Collection entries:

-- pv_equiv track=rewrite | github.com/chasep255/VQWave | scripts/generate_audio.py | code_to_ascii
-- ===== SOURCE A (Python) =====
-- _BASE64_CHARS = "ABCDEFGHIJKLMNOPQRSTUVWXYZabcdefghijklmnopqrstuvwxyz0123456789+/"
--
-- def code_to_ascii(code: int) -> str:
--     """
--     Render an integer code as a compact ASCII string.
--
--     Uses base64 chars so it stays readable in terminals (unlike random Unicode).
--     - For code < 4096: 2 chars
--     - Otherwise: variable-length base64 (no padding)
--     """
--     if code < 0:
--         return "??"
--     if code < 4096:
--         return _BASE64_CHARS[(code >> 6) & 63] + _BASE64_CHARS[code & 63]
--     out = []
--     x = code
--     while x > 0:
--         out.append(_BASE64_CHARS[x & 63])
--         x >>= 6
--     return "".join(reversed(out))
-- ===== SOURCE B (Python) =====
-- _BASE64_CHARS = "ABCDEFGHIJKLMNOPQRSTUVWXYZabcdefghijklmnopqrstuvwxyz0123456789+/"
--
-- def code_to_ascii(code: int) -> str:
--     if code < 0:
--         return "??"
--     digits = max(2, (code.bit_length() + 5) // 6)
--     return "".join(_BASE64_CHARS[(code >> (6 * i)) & 63] for i in range(digits - 1, -1, -1))
-- ===== Notes on version B (the rewrite author's own statement) =====
-- stated objective: simpler
-- what changed: B replaces A's two branches (hard-coded 2-char arithmetic plus an LSB-first append-and-reverse loop) with a single pass: it computes the output length up front as max(2, ceil(bit_length/6)) and emits the 6-bit slices most-significant-first by positional shifting.
import Mathlib
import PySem

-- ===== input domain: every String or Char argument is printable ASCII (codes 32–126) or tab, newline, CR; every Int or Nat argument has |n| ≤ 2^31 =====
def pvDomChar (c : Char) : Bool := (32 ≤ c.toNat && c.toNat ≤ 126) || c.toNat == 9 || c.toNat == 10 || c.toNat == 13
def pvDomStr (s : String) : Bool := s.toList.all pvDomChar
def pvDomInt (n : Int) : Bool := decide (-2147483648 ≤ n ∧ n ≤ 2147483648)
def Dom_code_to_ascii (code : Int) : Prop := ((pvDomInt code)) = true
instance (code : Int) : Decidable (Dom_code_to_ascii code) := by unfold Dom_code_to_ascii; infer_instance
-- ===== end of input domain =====

-- B unifies A's two branches: it computes the digit count first (max 2, ⌈bit_length/6⌉) and
-- emits the 6-bit slices most-significant-first by positional indexing, instead of A's
-- LSB-first append loop plus reversal; objective: simpler (no speed claim).

-- ===== PORT A =====
-- the module constant _BASE64_CHARS (1-char Python strings are ported as Char)
def pvB64 : List Char := "ABCDEFGHIJKLMNOPQRSTUVWXYZabcdefghijklmnopqrstuvwxyz0123456789+/".toList

-- _BASE64_CHARS[i]; every index either port produces is in [0, 64), so the default is never used
def pvB64c (i : Int) : Char := (PySem.List.pyGet? pvB64 i).getD ' '

-- A's 'while x > 0' loop; x stays nonnegative (entered with x = code ≥ 4096), so it is run on Nat
-- (x & 63 is &&& 63, x >>= 6 is >>> 6 — exact for nonnegative x); the list is LSB-first like A's 'out'
def pvLoopA (x : Nat) : List Char :=
  if _h : x = 0 then [] else pvB64c ((x &&& 63 : Nat) : Int) :: pvLoopA (x >>> 6)
decreasing_by
  simp only [Nat.shiftRight_eq_div_pow]
  exact Nat.div_lt_self (by omega) (by norm_num)

def code_to_ascii (code : Int) : String :=
  if code < 0 then "??"
  else if code < 4096 then
    String.mk [pvB64c (PySem.Int.band (code >>> (6:Nat)) 63), pvB64c (PySem.Int.band code 63)]
  else
    String.mk (pvLoopA code.toNat).reverse

-- ===== PORT B =====
def code_to_ascii_alt (code : Int) : String :=
  if code < 0 then "??"
  else
    let digits : Nat := max 2 ((PySem.Int.bitLength code + 5) / 6)
    -- range(digits-1, -1, -1) is the reversed range
    String.mk ((List.range digits).reverse.map (fun (i : Nat) => pvB64c (PySem.Int.band (code >>> (6 * i)) 63)))

-- ===== PRECONDITION & SPEC =====
def Spec_code_to_ascii (code : Int) (out : String) : Prop := out = code_to_ascii_alt code
instance (code : Int) (out : String) : Decidable (Spec_code_to_ascii code out) := by unfold Spec_code_to_ascii; infer_instance

-- ===== CLAIM (what is proved, stated in full; the proofs are below) =====
def Claim_equal_code_to_ascii : Prop := ∀ (code : Int), Dom_code_to_ascii code → Spec_code_to_ascii code (code_to_ascii code)

-- ===== LEMMAS AND PROOFS =====

-- bitLength of a Nat cast, characterised by powers of two (emulates Nat.size_le / Nat.lt_size)
lemma pvBL_le {n k : Nat} (h : n < 2 ^ k) : PySem.Int.bitLength (n : Int) ≤ k := by
  by_contra hc
  rcases Nat.eq_zero_or_pos n with h0 | h0
  · subst h0; simp [PySem.Int.bitLength_zero] at hc
  · have hne : (n : Int) ≠ 0 := by exact_mod_cast (by omega : n ≠ 0)
    have h1 := PySem.Int.two_pow_bitLength_le (n : Int) hne
    have h2 : k ≤ PySem.Int.bitLength (n : Int) - 1 := by omega
    have := Nat.pow_le_pow_right (by norm_num : 1 ≤ 2) h2
    simp only [Int.natAbs_natCast] at h1
    omega

lemma pvBL_lt {n k : Nat} (h : 2 ^ k ≤ n) : k < PySem.Int.bitLength (n : Int) := by
  have h1 := PySem.Int.lt_two_pow_bitLength (n : Int)
  simp only [Int.natAbs_natCast] at h1
  by_contra hc
  have : PySem.Int.bitLength (n : Int) ≤ k := by omega
  have := Nat.pow_le_pow_right (by norm_num : 1 ≤ 2) this
  omega

-- the digit count of n / 64 is one less, for n ≥ 64
lemma pvBL_div64 {n : Nat} (h : 64 ≤ n) :
    PySem.Int.bitLength ((n / 64 : Nat) : Int) = PySem.Int.bitLength (n : Int) - 6 := by
  set s := PySem.Int.bitLength (n : Int) with hs
  have hs7 : 7 ≤ s := pvBL_lt (k := 6) (by omega)
  have hlt : n < 2 ^ s := by
    have := PySem.Int.lt_two_pow_bitLength (n : Int); simpa using this
  have hge : 2 ^ (s - 1) ≤ n := by
    have := PySem.Int.two_pow_bitLength_le (n : Int) (by exact_mod_cast (by omega : n ≠ 0))
    simpa using this
  have hub : n / 64 < 2 ^ (s - 6) := by
    rw [Nat.div_lt_iff_lt_mul (by norm_num)]
    calc n < 2 ^ s := hlt
    _ = 2 ^ (s - 6) * 64 := by
        rw [show (64 : Nat) = 2 ^ 6 from rfl, ← pow_add]; congr 1; omega
  have hlb : 2 ^ (s - 7) ≤ n / 64 := by
    rw [Nat.le_div_iff_mul_le (by norm_num)]
    calc 2 ^ (s - 7) * 64 = 2 ^ (s - 1) := by
          rw [show (64 : Nat) = 2 ^ 6 from rfl, ← pow_add]; congr 1; omega
    _ ≤ n := hge
  have h1 := pvBL_le hub
  have h2 := pvBL_lt hlb
  omega

-- a shift by zero is the identity (both constructors of Int)
lemma pvShift0 (c : Int) : c >>> (0 : Nat) = c := by cases c <;> rfl

-- the Int-side slice B computes equals the Nat-side slice
lemma pvSlice_cast (n k : Nat) :
    PySem.Int.band ((n : Int) >>> k) 63 = (((n >>> k) &&& 63 : Nat) : Int) := by
  have h1 : ((n : Int) >>> k) = ((n >>> k : Nat) : Int) := rfl
  rw [h1]
  exact_mod_cast PySem.Int.band_natCast (n >>> k) 63

-- core: A's LSB-first loop lists exactly the (bitLength+5)/6 slices, index 0 first
lemma pvLoopA_eq (n : Nat) (h : 0 < n) :
    pvLoopA n =
      (List.range ((PySem.Int.bitLength (n : Int) + 5) / 6)).map
        (fun i => pvB64c (((n >>> (6 * i)) &&& 63 : Nat) : Int)) := by
  induction n using Nat.strong_induction_on with
  | _ n ih =>
    rw [pvLoopA]
    rw [dif_neg (by omega : ¬ n = 0)]
    have hsh : n >>> 6 = n / 64 := by simp [Nat.shiftRight_eq_div_pow]
    by_cases h64 : n < 64
    · have hd0 : n / 64 = 0 := Nat.div_eq_of_lt h64
      have hs1 : PySem.Int.bitLength (n : Int) ≤ 6 := pvBL_le (by omega)
      have hs2 : 0 < PySem.Int.bitLength (n : Int) := pvBL_lt (k := 0) (by omega)
      have hd : (PySem.Int.bitLength (n : Int) + 5) / 6 = 1 := by omega
      rw [hd, hsh, hd0, pvLoopA]
      simp
    · have hdp : 0 < n / 64 := Nat.div_pos (by omega) (by norm_num)
      have hlt : n / 64 < n := Nat.div_lt_self h (by norm_num)
      have := ih (n / 64) hlt hdp
      rw [hsh, this, pvBL_div64 (by omega)]
      have hs7 : 7 ≤ PySem.Int.bitLength (n : Int) := pvBL_lt (k := 6) (by omega)
      set s := PySem.Int.bitLength (n : Int)
      have harith : (s + 5) / 6 = (s - 6 + 5) / 6 + 1 := by omega
      rw [harith, List.range_succ_eq_map]
      simp only [List.map_cons, List.map_map]
      congr 1
      apply List.map_congr_left
      intro i _
      simp only [Function.comp_apply]
      congr 2
      conv_rhs => rw [show 6 * Nat.succ i = 6 + 6 * i by omega, Nat.shiftRight_add, hsh]

-- ===== VERDICT (by name: the statement is the Claim_ definition above) =====
theorem code_to_ascii_spec : Claim_equal_code_to_ascii := by
  intro code _
  unfold Spec_code_to_ascii code_to_ascii code_to_ascii_alt
  by_cases hneg : code < 0
  · simp [hneg]
  · simp only [hneg, if_false]
    have hcast : code = ((code.toNat : Nat) : Int) := (Int.toNat_of_nonneg (by omega)).symm
    set n := code.toNat with hn
    by_cases hsmall : code < 4096
    · have hd : max 2 ((PySem.Int.bitLength code + 5) / 6) = 2 := by
        have : PySem.Int.bitLength code ≤ 12 := by
          rw [hcast]; exact pvBL_le (by omega)
        omega
      simp only [if_pos hsmall, hd]
      have hr : (List.range 2).reverse = [1, 0] := by decide
      rw [hr]
      simp only [List.map_cons, List.map_nil, Nat.mul_one, Nat.mul_zero, pvShift0]
    · simp only [if_neg hsmall]
      have hn4096 : 4096 ≤ n := by omega
      have hbl : 13 ≤ PySem.Int.bitLength code := by
        rw [hcast]; exact pvBL_lt (k := 12) (by omega)
      have hd : max 2 ((PySem.Int.bitLength code + 5) / 6) =
          (PySem.Int.bitLength code + 5) / 6 := by omega
      rw [hd]
      have hcore := pvLoopA_eq n (by omega)
      have hbleq : PySem.Int.bitLength ((n : Nat) : Int) = PySem.Int.bitLength code := by
        rw [← hcast]
      rw [hcore, hbleq]
      congr 1
      rw [← List.map_reverse]
      apply List.map_congr_left
      intro i _
      rw [hcast, pvSlice_cast]
-- Source B's `cat(t)`: 0 if len(t[0]) > len(t[1]) else 1
def catB2 (t : String × String) : Int :=
  if t.1.toList.length > t.2.toList.length then 0 else 1

def organise_by_prefix_py_alt (feature_names : List String) : List (String × List String) :=
  let pairs : List (String × String) :=
    feature_names.foldl (fun acc feat => acc ++ [(feat, String.ofList (stripB feat.toList))]) []
  -- groups = {p: [] for _, p in pairs}
  let groups0 : PySem.Dict String (List String) :=
    pairs.foldl (fun g pr => g.insert pr.2 []) PySem.Dict.empty
  -- sorted(sorted(pairs, key=val), key=cat)
  let sortedPairs := PySem.List.sorted (PySem.List.sorted pairs valB2 false) catB2 false
  -- for f, p in …: groups[p].append(f)
  (sortedPairs.foldl (fun g pr => g.modify pr.2 [] (fun l => l ++ [pr.1])) groups0).items

-- ===== PRECONDITION & SPEC =====
def Spec_organise_by_prefix_py (feature_names : List String) (out : List (String × List String)) : Prop := out = organise_by_prefix_py_alt feature_names
instance (feature_names : List String) (out : List (String × List String)) : Decidable (Spec_organise_by_prefix_py feature_names out) := by unfold Spec_organise_by_prefix_py; infer_instance

-- ===== CLAIM (what is proved, stated in full; the proofs are below) =====
def Claim_equal_organise_by_prefix_py : Prop := ∀ (feature_names : List String), Dom_organise_by_prefix_py feature_names → Spec_organise_by_prefix_py feature_names (organise_by_prefix_py feature_names)

-- ===== LEMMAS AND PROOFS =====

theorem chr_eq {c d : Char} (h : c.toNat = d.toNat) : c = d := by
  apply Char.ext
  exact UInt32.toNat_inj.mp h

theorem digits_contains (c : Char) :
    (("0123456789".toList).contains c) = PySem.Chars.isdigit c := by
  show ((['0','1','2','3','4','5','6','7','8','9']).contains c) = _
  simp only [PySem.Chars.isdigit, List.contains_eq_mem, List.mem_cons, List.not_mem_nil, or_false]
  rw [Bool.eq_iff_iff]
  simp only [decide_eq_true_eq, Bool.and_eq_true]
  constructor
  · rintro (h|h|h|h|h|h|h|h|h|h) <;> subst h <;> exact ⟨by decide, by decide⟩
  · rintro ⟨h1, h2⟩
    have h48 : 48 ≤ c.toNat := by exact_mod_cast (h1 : ('0').val ≤ c.val)
    have h57 : c.toNat ≤ 57 := by exact_mod_cast (h2 : c.val ≤ ('9').val)
    interval_cases h : c.toNat <;>
      first
        | exact Or.inl (chr_eq h)
        | exact Or.inr (Or.inl (chr_eq h))
        | exact Or.inr (Or.inr (Or.inl (chr_eq h)))
        | exact Or.inr (Or.inr (Or.inr (Or.inl (chr_eq h))))
        | exact Or.inr (Or.inr (Or.inr (Or.inr (Or.inl (chr_eq h)))))
        | exact Or.inr (Or.inr (Or.inr (Or.inr (Or.inr (Or.inl (chr_eq h))))))
        | exact Or.inr (Or.inr (Or.inr (Or.inr (Or.inr (Or.inr (Or.inl (chr_eq h)))))))
        | exact Or.inr (Or.inr (Or.inr (Or.inr (Or.inr (Or.inr (Or.inr (Or.inl (chr_eq h))))))))
        | exact Or.inr (Or.inr (Or.inr (Or.inr (Or.inr (Or.inr (Or.inr (Or.inr (Or.inl (chr_eq h)))))))))
        | exact Or.inr (Or.inr (Or.inr (Or.inr (Or.inr (Or.inr (Or.inr (Or.inr (Or.inr (chr_eq h)))))))))

theorem pyGet_neg_one {α : Type} (p : List α) (h : p ≠ []) :
    PySem.List.pyGet? p (-1) = some (p.getLast h) := by
  rw [PySem.List.pyGet?_neg_one]
  exact List.getLast?_eq_some_getLast h

-- A's character-by-character while loop equals B's rstrip
theorem stripA_eq_stripB (p : List Char) : stripA p = stripB p := by
  fun_induction stripA p with
  | case1 p h ih =>
    rw [ih]
    obtain ⟨hne, hdig⟩ := h
    rw [pyGet_neg_one p hne] at hdig
    simp only [Option.map_some, Option.getD_some] at hdig
    rw [PySem.List.slice_to_neg_one]
    unfold stripB
    conv_rhs => rw [← List.dropLast_append_getLast hne]
    rw [List.reverse_append]
    simp only [List.reverse_cons, List.reverse_nil, List.nil_append, List.cons_append,
      List.dropWhile_cons]
    rw [digits_contains, hdig]
    simp
  | case2 p h =>
    by_cases hne : p = []
    · subst hne; rfl
    · have hdig : PySem.Chars.isdigit (p.getLast hne) = false := by
        by_contra hcon
        apply h
        refine ⟨hne, ?_⟩
        rw [pyGet_neg_one p hne]
        simp only [Option.map_some, Option.getD_some]
        simpa using hcon
      unfold stripB
      conv_lhs => rw [← List.dropLast_append_getLast hne]
      conv_rhs => rw [← List.dropLast_append_getLast hne]
      rw [List.reverse_append]
      simp only [List.reverse_cons, List.reverse_nil, List.nil_append, List.cons_append,
        List.dropWhile_cons]
      rw [digits_contains, hdig]
      simp

-- the stripped string is a prefix of the input and the removed tail is all digits
theorem stripA_append (p : List Char) :
    ∃ d, p = stripA p ++ d ∧ ∀ c ∈ d, PySem.Chars.isdigit c = true := by
  fun_induction stripA p with
  | case1 p h ih =>
    obtain ⟨hne, hdig⟩ := h
    rw [pyGet_neg_one p hne] at hdig
    simp only [Option.map_some, Option.getD_some] at hdig
    rw [PySem.List.slice_to_neg_one] at *
    obtain ⟨d, hd, hall⟩ := ih
    refine ⟨d ++ [p.getLast hne], ?_, ?_⟩
    · conv_lhs => rw [← List.dropLast_append_getLast hne, hd]
      simp
    · intro c hc
      rcases List.mem_append.mp hc with h1 | h1
      · exact hall c h1
      · simp only [List.mem_singleton] at h1; subst h1; exact hdig
  | case2 p h => exact ⟨[], by simp, by simp⟩

-- spec-side abbreviations
def stripS (f : String) : String := String.ofList (stripA f.toList)

def stripSB (f : String) : String := String.ofList (stripB f.toList)

-- A's per-group transform
def TAfun (p : String) (fl : List String) : List String :=
  PySem.List.sorted
    (fl.filter (fun f => PySem.Chars.strIsdigit (PySem.List.slice f.toList (some (p.toList.length : Int)) none)))
    (fun x =>
      if PySem.List.slice x.toList (some (p.toList.length : Int)) none ≠ []
      then (PySem.Int.ofChars? (PySem.List.slice x.toList (some (p.toList.length : Int)) none)).getD 0
      else 0)
    false
  ++ fl.filter (fun f => !PySem.Chars.strIsdigit (PySem.List.slice f.toList (some (p.toList.length : Int)) none))

theorem stripS_eq (f : String) : stripS f = stripSB f := by
  unfold stripS stripSB
  rw [stripA_eq_stripB]

def groupsA (fs : List String) : PySem.Dict String (List String) :=
  fs.foldl (fun g feat => g.modify (stripS feat) [] (fun l => l ++ [feat])) PySem.Dict.empty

EXERCISE PROMPT: Of the entries above, transcribe exactly those lines that fall between the line containing "have hr : (List.range" and the line containing "have hn4096 : 4096 ≤ n := by omega", together with those two lines.

RESULT BELOW:
      have hr : (List.range 2).reverse = [1, 0] := by decide
      rw [hr]
      simp only [List.map_cons, List.map_nil, Nat.mul_one, Nat.mul_zero, pvShift0]
    · simp only [if_neg hsmall]
      have hn4096 : 4096 ≤ n := by omega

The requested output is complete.